What you will do
For the records below, print the lines from the line with "-- Set.add commutes with filter (element kept)" through the line with "theorem pv_ofList_filter (p" exactly as written; include both end lines and exclude the rest.

Provided material
* * * * * * *
-- pv_equiv track=rewrite | github.com/aaronlael/AoC-2021 | AoC_2021_D1P12P2.py | branchvalid
-- ===== SOURCE A (Python) =====
-- def branchvalid(b):
--     sb = set(b)
--     morethanone = 0
--     for s in sb:
--         if s.lower() == s:
--             if b.count(s) > 2:
--                 return False
--             if b.count(s) == 2:
--                 morethanone += 1
--     if morethanone > 1:
--         return False
--     return True
-- ===== SOURCE B (Python) =====
-- def branchvalid(b):
--     counts = {}
--     for s in b:
--         if s.lower() == s:
--             counts[s] = counts.get(s, 0) + 1
--     return sum(c - 1 for c in counts.values()) <= 1
-- ===== Notes on version B (the rewrite author's own statement) =====
-- stated objective: simpler
-- what changed: Replaces the iterate-over-set loop with repeated b.count() calls and two threshold branches (early False on count>2, tally of count==2, final tally>1 test) by a single pass building a frequency dict of lowercase nodes and one aggregate inequality: sum of (count-1) over lowercase nodes <= 1.
import Mathlib
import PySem

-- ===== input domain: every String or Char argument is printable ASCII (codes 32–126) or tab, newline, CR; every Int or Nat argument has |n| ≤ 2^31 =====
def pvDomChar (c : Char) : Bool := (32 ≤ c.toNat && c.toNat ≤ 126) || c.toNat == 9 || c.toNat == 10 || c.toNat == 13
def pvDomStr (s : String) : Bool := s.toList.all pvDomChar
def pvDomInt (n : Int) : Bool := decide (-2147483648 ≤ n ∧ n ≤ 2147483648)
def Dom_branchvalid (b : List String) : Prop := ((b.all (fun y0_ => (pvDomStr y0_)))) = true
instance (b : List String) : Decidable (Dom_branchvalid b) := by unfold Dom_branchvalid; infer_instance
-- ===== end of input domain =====

-- B replaces A's set-loop with repeated b.count() and two threshold branches by one
-- frequency-dict pass plus a single aggregate inequality (objective: simpler).

-- ===== PORT A =====
-- 'for s in sb: …' with early 'return False' as structural recursion over the set's list
def branchvalidLoop (b : List String) : List String → Int → Bool
  | [], morethanone => if morethanone > 1 then false else true
  | s :: rest, morethanone =>
    if PySem.Str.lower s == s then
      if PySem.List.count b s > 2 then false
      else if PySem.List.count b s == 2 then branchvalidLoop b rest (morethanone + 1)
      else branchvalidLoop b rest morethanone
    else branchvalidLoop b rest morethanone

def branchvalid (b : List String) : Bool :=
  branchvalidLoop b (PySem.Set.ofList b) 0

-- ===== PORT B =====
def branchvalid_alt (b : List String) : Bool :=
  let counts := b.foldl
    (fun d s => if PySem.Str.lower s == s then d.insert s (d.getD s 0 + 1) else d)
    PySem.Dict.empty
  decide (((counts.values).map (fun c => c - 1)).sum ≤ (1 : Int))

-- ===== PRECONDITION & SPEC =====
def Spec_branchvalid (b : List String) (out : Bool) : Prop := out = branchvalid_alt b
instance (b : List String) (out : Bool) : Decidable (Spec_branchvalid b out) := by unfold Spec_branchvalid; infer_instance

-- ===== CLAIM (what is proved, stated in full; the proofs are below) =====
def Claim_equal_branchvalid : Prop := ∀ (b : List String), Dom_branchvalid b → Spec_branchvalid b (branchvalid b)

-- ===== LEMMAS AND PROOFS =====

-- fold with an 'if' guard = fold over the filtered list
theorem pv_foldl_filter_if {α β : Type} (p : α → Bool) (f : β → α → β) :
    ∀ (xs : List α) (init : β),
      xs.foldl (fun acc x => if p x then f acc x else acc) init
        = (xs.filter p).foldl f init := by
  intro xs
  induction xs with
  | nil => intro init; rfl
  | cons x xs ih =>
      intro init
      by_cases hp : p x = true
      · simp [hp, ih]
      · simp [hp, ih]

-- Set.add commutes with filter (element kept)
theorem pv_add_filter_pos (p : String → Bool) (acc : List String) (x : String)
    (hp : p x = true) :
    (PySem.Set.add acc x).filter p = PySem.Set.add (acc.filter p) x := by
  simp only [PySem.Set.add]
  by_cases hx : x ∈ acc
  · simp [hx, List.mem_filter, hp]
  · simp [hx, List.mem_filter, hp, List.filter_append]

-- Set.add commutes with filter (element dropped)
theorem pv_add_filter_neg (p : String → Bool) (acc : List String) (x : String)
    (hp : ¬ p x = true) :
    (PySem.Set.add acc x).filter p = acc.filter p := by
  simp only [PySem.Set.add]
  by_cases hx : x ∈ acc
  · simp [hx]
  · simp [hx, List.filter_append, hp]

theorem pv_ofList_foldl_filter (p : String → Bool) :
    ∀ (xs : List String) (acc : List String),
      (xs.foldl PySem.Set.add acc).filter p
        = (xs.filter p).foldl PySem.Set.add (acc.filter p) := by
  intro xs
  induction xs with
  | nil => intro acc; rfl
  | cons x xs ih =>
      intro acc
      by_cases hp : p x = true
      · simp only [List.foldl_cons, List.filter_cons, hp, if_pos]
        rw [ih, pv_add_filter_pos p acc x hp]
      · simp only [List.foldl_cons, List.filter_cons, hp, Bool.false_eq_true, if_false]
        rw [ih, pv_add_filter_neg p acc x hp]

-- first-occurrence dedup commutes with filter
theorem pv_ofList_filter (p : String → Bool) (xs : List String) :
    PySem.Set.ofList (xs.filter p) = (PySem.Set.ofList xs).filter p := by
  unfold PySem.Set.ofList
  rw [pv_ofList_foldl_filter p xs PySem.Set.empty]
  rfl

-- A's loop computes the aggregate inequality, given every visited lowercase node occurs in b
theorem pv_loop_eq (b : List String) :
    ∀ (l : List String) (m : Int), 0 ≤ m →
      (∀ s ∈ l, (PySem.Str.lower s == s) = true → 1 ≤ List.count s b) →
      branchvalidLoop b l m
        = decide (m + ((l.filter (fun s => PySem.Str.lower s == s)).map
            (fun s => (List.count s b : Int) - 1)).sum ≤ 1) := by
  intro l
  induction l with
  | nil =>
      intro m _ _
      simp only [branchvalidLoop, List.filter_nil, List.map_nil, List.sum_nil, add_zero]
      split_ifs with h
      · simp; omega
      · simp; omega
  | cons s rest ih =>
      intro m hm hcount
      have hrest : ∀ t ∈ rest, (PySem.Str.lower t == t) = true → 1 ≤ List.count t b := by
        intro t ht; exact hcount t (List.mem_cons_of_mem _ ht)
      have hsum_nonneg : 0 ≤ ((rest.filter (fun s => PySem.Str.lower s == s)).map
          (fun s => (List.count s b : Int) - 1)).sum := by
        apply List.sum_nonneg
        intro x hx
        obtain ⟨t, ht, rfl⟩ := List.mem_map.mp hx
        have htf := List.mem_filter.mp ht
        have := hrest t htf.1 htf.2
        omega
      by_cases hp : (PySem.Str.lower s == s) = true
      · have hc1 : 1 ≤ List.count s b := hcount s (List.mem_cons_self) hp
        simp only [branchvalidLoop, hp, if_pos, List.filter_cons, List.map_cons, List.sum_cons]
        have hcnt : PySem.List.count b s = List.count s b := rfl
        by_cases h2 : PySem.List.count b s > 2
        · rw [if_pos h2]
          rw [hcnt] at h2
          have : ¬ (m + (((List.count s b : Int) - 1) +
              ((rest.filter (fun s => PySem.Str.lower s == s)).map
                (fun s => (List.count s b : Int) - 1)).sum) ≤ 1) := by omega
          simp [this]
        · rw [if_neg h2]
          rw [hcnt] at h2
          by_cases he : PySem.List.count b s == 2
          · rw [if_pos he]
            have he' : List.count s b = 2 := by
              have := of_decide_eq_true he; exact this
            rw [ih (m + 1) (by omega) hrest]
            rw [he']
            simp only [decide_eq_decide]
            omega
          · rw [if_neg he]
            have he' : ¬ List.count s b = 2 := by
              intro h; exact he (by simp [PySem.List.count, h])
            have hc : List.count s b = 1 := by omega
            rw [ih m hm hrest]
            rw [hc]
            simp only [decide_eq_decide]
            omega
      · simp only [branchvalidLoop, hp, List.filter_cons, Bool.false_eq_true, if_false]
        exact ih m hm hrest

-- ===== VERDICT (by name: the statement is the Claim_ definition above) =====
theorem branchvalid_spec : Claim_equal_branchvalid := by
  intro b _
  unfold Spec_branchvalid branchvalid branchvalid_alt
  rw [pv_foldl_filter_if]
  rw [PySem.Dict.foldl_insert_getD_add_one_eq_counter]
  rw [pv_loop_eq b (PySem.Set.ofList b) 0 (by omega)
    (fun s hs _ => List.count_pos_iff.mpr ((PySem.Set.mem_ofList b s).mp hs))]
  simp only [PySem.Dict.values, PySem.Dict.items_counter, List.map_map]
  rw [pv_ofList_filter]
  congr 1
  rw [zero_add]
  congr 1
  congr 1
  apply List.map_congr_left
  intro k hk
  have hpk := (List.mem_filter.mp hk).2
  simp only [Function.comp]
  rw [List.count_filter (p := fun s => PySem.Str.lower s == s) hpk]
theorem pvItems_eq (values : List Int) :
    (values.foldl (fun d num => d.insert |num| num) (PySem.Dict.empty : PySem.Dict Int Int)).items
      = (PySem.Set.ofList (values.map (fun x => |x|))).map (fun k => (k, pvLastWith values k)) := by
  have hkeys : (values.foldl (fun d num => d.insert |num| num) (PySem.Dict.empty : PySem.Dict Int Int)).keys
      = PySem.Set.ofList (values.map (fun x => |x|)) := by
    have h := PySem.Dict.keys_foldl_insert_key (ν := Int) values (fun x => |x|) (fun _ x => x)
      (PySem.Dict.empty : PySem.Dict Int Int)
    simpa [PySem.Dict.keys_empty] using h
  have hnd : (values.foldl (fun d num => d.insert |num| num) (PySem.Dict.empty : PySem.Dict Int Int)).keys.Nodup := by
    apply PySem.Dict.nodup_keys_foldl_insert_key
    simp [PySem.Dict.keys_empty]
  rw [PySem.Dict.items_eq_map_keys _ hnd 0, hkeys]
  apply List.map_congr_left
  intro k _
  have h0 : (values.foldl (fun d num => d.insert |num| num) (PySem.Dict.empty : PySem.Dict Int Int)).getD k 0
      = ((values.foldl (fun d num => d.insert |num| num) (PySem.Dict.empty : PySem.Dict Int Int)).get? k).getD 0 := rfl
  rw [h0, pvGet_foldl_insert]
  have he : (PySem.Dict.empty : PySem.Dict Int Int).get? k = none := rfl
  rw [he]
  cases hgl : (List.filter (fun x => |x| == k) values).getLast? with
  | none => simp [pvLastWith, Option.or, hgl]
  | some w => simp [pvLastWith, Option.or, hgl]

theorem pvInsertBy_congr {α : Type} (bf bf' : α → α → Bool) (x : α) (ys : List α)
    (h : ∀ y ∈ ys, bf x y = bf' x y) :
    PySem.List.insertBy bf x ys = PySem.List.insertBy bf' x ys := by
  induction ys with
  | nil => rfl
  | cons y ys ih =>
    simp only [PySem.List.insertBy]
    rw [h y (by simp)]
    by_cases hb : bf' x y = true
    · simp [hb]
    · simp only [Bool.not_eq_true] at hb
      simp only [hb, Bool.false_eq_true, if_neg, not_false_iff]
      rw [ih (fun y hy => h y (by simp [hy]))]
* * * * * * *
Response to the exercise
-- Set.add commutes with filter (element kept)
theorem pv_add_filter_pos (p : String → Bool) (acc : List String) (x : String)
    (hp : p x = true) :
    (PySem.Set.add acc x).filter p = PySem.Set.add (acc.filter p) x := by
  simp only [PySem.Set.add]
  by_cases hx : x ∈ acc
  · simp [hx, List.mem_filter, hp]
  · simp [hx, List.mem_filter, hp, List.filter_append]

-- Set.add commutes with filter (element dropped)
theorem pv_add_filter_neg (p : String → Bool) (acc : List String) (x : String)
    (hp : ¬ p x = true) :
    (PySem.Set.add acc x).filter p = acc.filter p := by
  simp only [PySem.Set.add]
  by_cases hx : x ∈ acc
  · simp [hx]
  · simp [hx, List.filter_append, hp]

theorem pv_ofList_foldl_filter (p : String → Bool) :
    ∀ (xs : List String) (acc : List String),
      (xs.foldl PySem.Set.add acc).filter p
        = (xs.filter p).foldl PySem.Set.add (acc.filter p) := by
  intro xs
  induction xs with
  | nil => intro acc; rfl
  | cons x xs ih =>
      intro acc
      by_cases hp : p x = true
      · simp only [List.foldl_cons, List.filter_cons, hp, if_pos]
        rw [ih, pv_add_filter_pos p acc x hp]
      · simp only [List.foldl_cons, List.filter_cons, hp, Bool.false_eq_true, if_false]
        rw [ih, pv_add_filter_neg p acc x hp]

-- first-occurrence dedup commutes with filter
theorem pv_ofList_filter (p : String → Bool) (xs : List String) :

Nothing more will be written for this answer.